## Exercise material
* * * * *

-- pv_equiv track=rewrite | github.com/guy-mcdowell/db2-Compare | db2_compare.py | _group_by_table
-- ===== SOURCE A (Python) =====
-- from typing import Dict, List, Tuple, Any
--
-- def _group_by_table(tables: List[Dict]) -> Dict:
--     """Group table records by schema.table"""
--     result = {}
--     for table in tables:
--         key = f"{table['tabschema']}.{table['tabname']}"
--         if key not in result:
--             result[key] = []
--         result[key].append(table)
--     return result
-- ===== SOURCE B (Python) =====
-- def _group_by_table(tables):
--     """Group table records by schema.table"""
--     key = lambda t: f"{t['tabschema']}.{t['tabname']}"
--     keys = list(dict.fromkeys(map(key, tables)))
--     return {k: [t for t in tables if key(t) == k] for k in keys}
-- ===== Notes on version B (the rewrite author's own statement) =====
-- stated objective: alternative
-- what changed: B replaces A's single-pass mutable-bucket dict build with a two-phase plan: dedup the keys in first-occurrence order, then build each group by filtering the whole input per key.
import Mathlib
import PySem

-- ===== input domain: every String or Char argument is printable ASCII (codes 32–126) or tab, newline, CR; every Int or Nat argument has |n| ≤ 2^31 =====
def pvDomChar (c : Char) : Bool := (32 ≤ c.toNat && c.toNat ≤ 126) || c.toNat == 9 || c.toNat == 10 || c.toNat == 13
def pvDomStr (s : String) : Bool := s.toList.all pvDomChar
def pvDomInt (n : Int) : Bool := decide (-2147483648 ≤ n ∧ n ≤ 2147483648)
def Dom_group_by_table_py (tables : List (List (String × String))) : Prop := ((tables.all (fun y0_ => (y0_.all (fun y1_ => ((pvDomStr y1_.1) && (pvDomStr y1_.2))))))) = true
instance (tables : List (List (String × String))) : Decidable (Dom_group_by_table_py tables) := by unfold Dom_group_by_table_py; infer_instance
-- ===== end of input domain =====

-- B replaces A's single-pass mutable-bucket dict build by a two-phase plan (dedup the keys in first-occurrence order, then filter the input per key); alternative decomposition, not claimed faster.
-- Python dict subscript table['…'] on the assoc-list representation: first match; the "" default is only reached outside Pre_ (Python raises KeyError there).
def pvLookup (t : List (String × String)) (k : String) : String :=
  ((t.find? (fun p => p.1 == k)).map Prod.snd).getD ""

-- key = f"{table['tabschema']}.{table['tabname']}"
def pvKey (t : List (String × String)) : String :=
  pvLookup t "tabschema" ++ "." ++ pvLookup t "tabname"

-- ===== PORT A =====
def group_by_table_py (tables : List (List (String × String))) : List (String × List (List (String × String))) :=
  (tables.foldl (fun result t =>
      let k := pvKey t
      let result := if result.contains k then result
                    else result.insert k ([] : List (List (String × String)))
      result.modify k [] (fun l => l ++ [t]))
    PySem.Dict.empty).items

-- ===== PORT B =====
def group_by_table_py_alt (tables : List (List (String × String))) : List (String × List (List (String × String))) :=
  let keys := PySem.List.dedup (tables.map pvKey)
  keys.map (fun k => (k, tables.filter (fun t => pvKey t == k)))

-- ===== PRECONDITION & SPEC =====
-- Pre_ excludes records missing a 'tabschema' or 'tabname' field: Python A raises KeyError there.
def Pre_group_by_table_py (tables : List (List (String × String))) : Prop :=
  ∀ t ∈ tables, (∃ p ∈ t, p.1 = "tabschema") ∧ (∃ p ∈ t, p.1 = "tabname")
instance (tables : List (List (String × String))) : Decidable (Pre_group_by_table_py tables) := by unfold Pre_group_by_table_py; infer_instance

def pvWitness_group_by_table_py : (List (List (String × String))) :=
  [[("tabschema", "s1"), ("tabname", "t1")], [("tabschema", "s1"), ("tabname", "t1")], [("tabschema", "s2"), ("tabname", "t2")]]

def Spec_group_by_table_py (tables : List (List (String × String))) (out : List (String × List (List (String × String)))) : Prop := out = group_by_table_py_alt tables
instance (tables : List (List (String × String))) (out : List (String × List (List (String × String)))) : Decidable (Spec_group_by_table_py tables out) := by unfold Spec_group_by_table_py; infer_instance

-- ===== CLAIM (what is proved, stated in full; the proofs are below) =====
def Claim_equal_group_by_table_py : Prop := ∀ (tables : List (List (String × String))), Dom_group_by_table_py tables → Pre_group_by_table_py tables → Spec_group_by_table_py tables (group_by_table_py tables)

-- ===== LEMMAS AND PROOFS =====

-- A's "if key not in result: result[key] = []" guard followed by the append is one bare modify step.
theorem pv_step_eq (d : PySem.Dict String (List (List (String × String)))) (k : String) (t : List (String × String)) :
    (if d.contains k then d else d.insert k ([] : List (List (String × String)))).modify k [] (fun l => l ++ [t])
      = d.modify k [] (fun l => l ++ [t]) := by
  by_cases h : d.contains k = true
  · rw [if_pos h]
  · rw [if_neg h]
    unfold PySem.Dict.modify
    rw [PySem.Dict.getD_insert_self]
    have hget : d.getD k [] = [] := by
      have := PySem.Dict.get?_eq_none_iff_contains (d := d) (k := k)
      simp [PySem.Dict.getD, this.2 (by simpa using h)]
    rw [hget]
    apply PySem.Dict.ext
    have hall : ∀ p ∈ d.items, (p.1 == k) = false := by
      intro p hp
      by_contra hc
      simp only [Bool.not_eq_false] at hc
      exact h (by simp only [PySem.Dict.contains, List.any_eq_true]; exact ⟨p, hp, hc⟩)
    simp only [PySem.Dict.insert, h, if_false, Bool.false_eq_true]
    simp only [List.map_append, List.map_cons, List.map_nil, beq_self_eq_true, if_true]
    rw [List.map_congr_left (fun p hp => by simp [hall p hp] : ∀ p ∈ d.items, (if (p.1 == k) = true then (k, [] ++ [t]) else p) = p)]
    simp

theorem pv_main (tables : List (List (String × String))) :
    group_by_table_py tables = group_by_table_py_alt tables := by
  unfold group_by_table_py group_by_table_py_alt
  simp only [pv_step_eq]
  have hnd : (tables.foldl (fun d t => d.modify (pvKey t) [] (fun l => l ++ [t])) PySem.Dict.empty).keys.Nodup :=
    PySem.Dict.nodup_keys_foldl_modify_key tables pvKey [] (fun _ t l => l ++ [t]) _ (by simp [PySem.Dict.keys_empty])
  rw [PySem.Dict.items_eq_map_keys _ hnd []]
  rw [PySem.Dict.keys_foldl_modify_key tables pvKey [] (fun _ t l => l ++ [t])]
  rw [PySem.List.dedup_eq_ofList]
  have hkeys : PySem.Set.update (PySem.Dict.empty : PySem.Dict String (List (List (String × String)))).keys (tables.map pvKey)
      = PySem.Set.ofList (tables.map pvKey) := by
    simp [PySem.Set.update, PySem.Set.ofList, PySem.Dict.keys_empty, PySem.Set.empty]
  rw [hkeys]
  apply List.map_congr_left
  intro k hk
  have hfold : tables.foldl (fun d t => d.modify (pvKey t) [] (fun l => l ++ [t])) PySem.Dict.empty
      = (tables.map (fun t => (pvKey t, t))).foldl (fun d p => d.modify p.1 [] (fun l => l ++ [p.2])) PySem.Dict.empty := by
    rw [List.foldl_map]
  rw [hfold, PySem.Dict.getD_foldl_modify_append]
  rw [List.filter_map]
  simp [Function.comp_def]

-- ===== VERDICT (by name: the statement is the Claim_ definition above) =====
theorem group_by_table_py_spec : Claim_equal_group_by_table_py := by
  intro tables _ _
  unfold Spec_group_by_table_py
  exact pv_main tables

* * * * *

## To do
Your answer should consist only of the lines above between the line holding "def pvWitness_group_by_table_py : (List" and the line holding "List.map_nil, beq_self_eq_true, if_true]", inclusive, each transcribed exactly.

## Exercise response
def pvWitness_group_by_table_py : (List (List (String × String))) :=
  [[("tabschema", "s1"), ("tabname", "t1")], [("tabschema", "s1"), ("tabname", "t1")], [("tabschema", "s2"), ("tabname", "t2")]]

def Spec_group_by_table_py (tables : List (List (String × String))) (out : List (String × List (List (String × String)))) : Prop := out = group_by_table_py_alt tables
instance (tables : List (List (String × String))) (out : List (String × List (List (String × String)))) : Decidable (Spec_group_by_table_py tables out) := by unfold Spec_group_by_table_py; infer_instance

-- ===== CLAIM (what is proved, stated in full; the proofs are below) =====
def Claim_equal_group_by_table_py : Prop := ∀ (tables : List (List (String × String))), Dom_group_by_table_py tables → Pre_group_by_table_py tables → Spec_group_by_table_py tables (group_by_table_py tables)

-- ===== LEMMAS AND PROOFS =====

-- A's "if key not in result: result[key] = []" guard followed by the append is one bare modify step.
theorem pv_step_eq (d : PySem.Dict String (List (List (String × String)))) (k : String) (t : List (String × String)) :
    (if d.contains k then d else d.insert k ([] : List (List (String × String)))).modify k [] (fun l => l ++ [t])
      = d.modify k [] (fun l => l ++ [t]) := by
  by_cases h : d.contains k = true
  · rw [if_pos h]
  · rw [if_neg h]
    unfold PySem.Dict.modify
    rw [PySem.Dict.getD_insert_self]
    have hget : d.getD k [] = [] := by
      have := PySem.Dict.get?_eq_none_iff_contains (d := d) (k := k)
      simp [PySem.Dict.getD, this.2 (by simpa using h)]
    rw [hget]
    apply PySem.Dict.ext
    have hall : ∀ p ∈ d.items, (p.1 == k) = false := by
      intro p hp
      by_contra hc
      simp only [Bool.not_eq_false] at hc
      exact h (by simp only [PySem.Dict.contains, List.any_eq_true]; exact ⟨p, hp, hc⟩)
    simp only [PySem.Dict.insert, h, if_false, Bool.false_eq_true]
    simp only [List.map_append, List.map_cons, List.map_nil, beq_self_eq_true, if_true]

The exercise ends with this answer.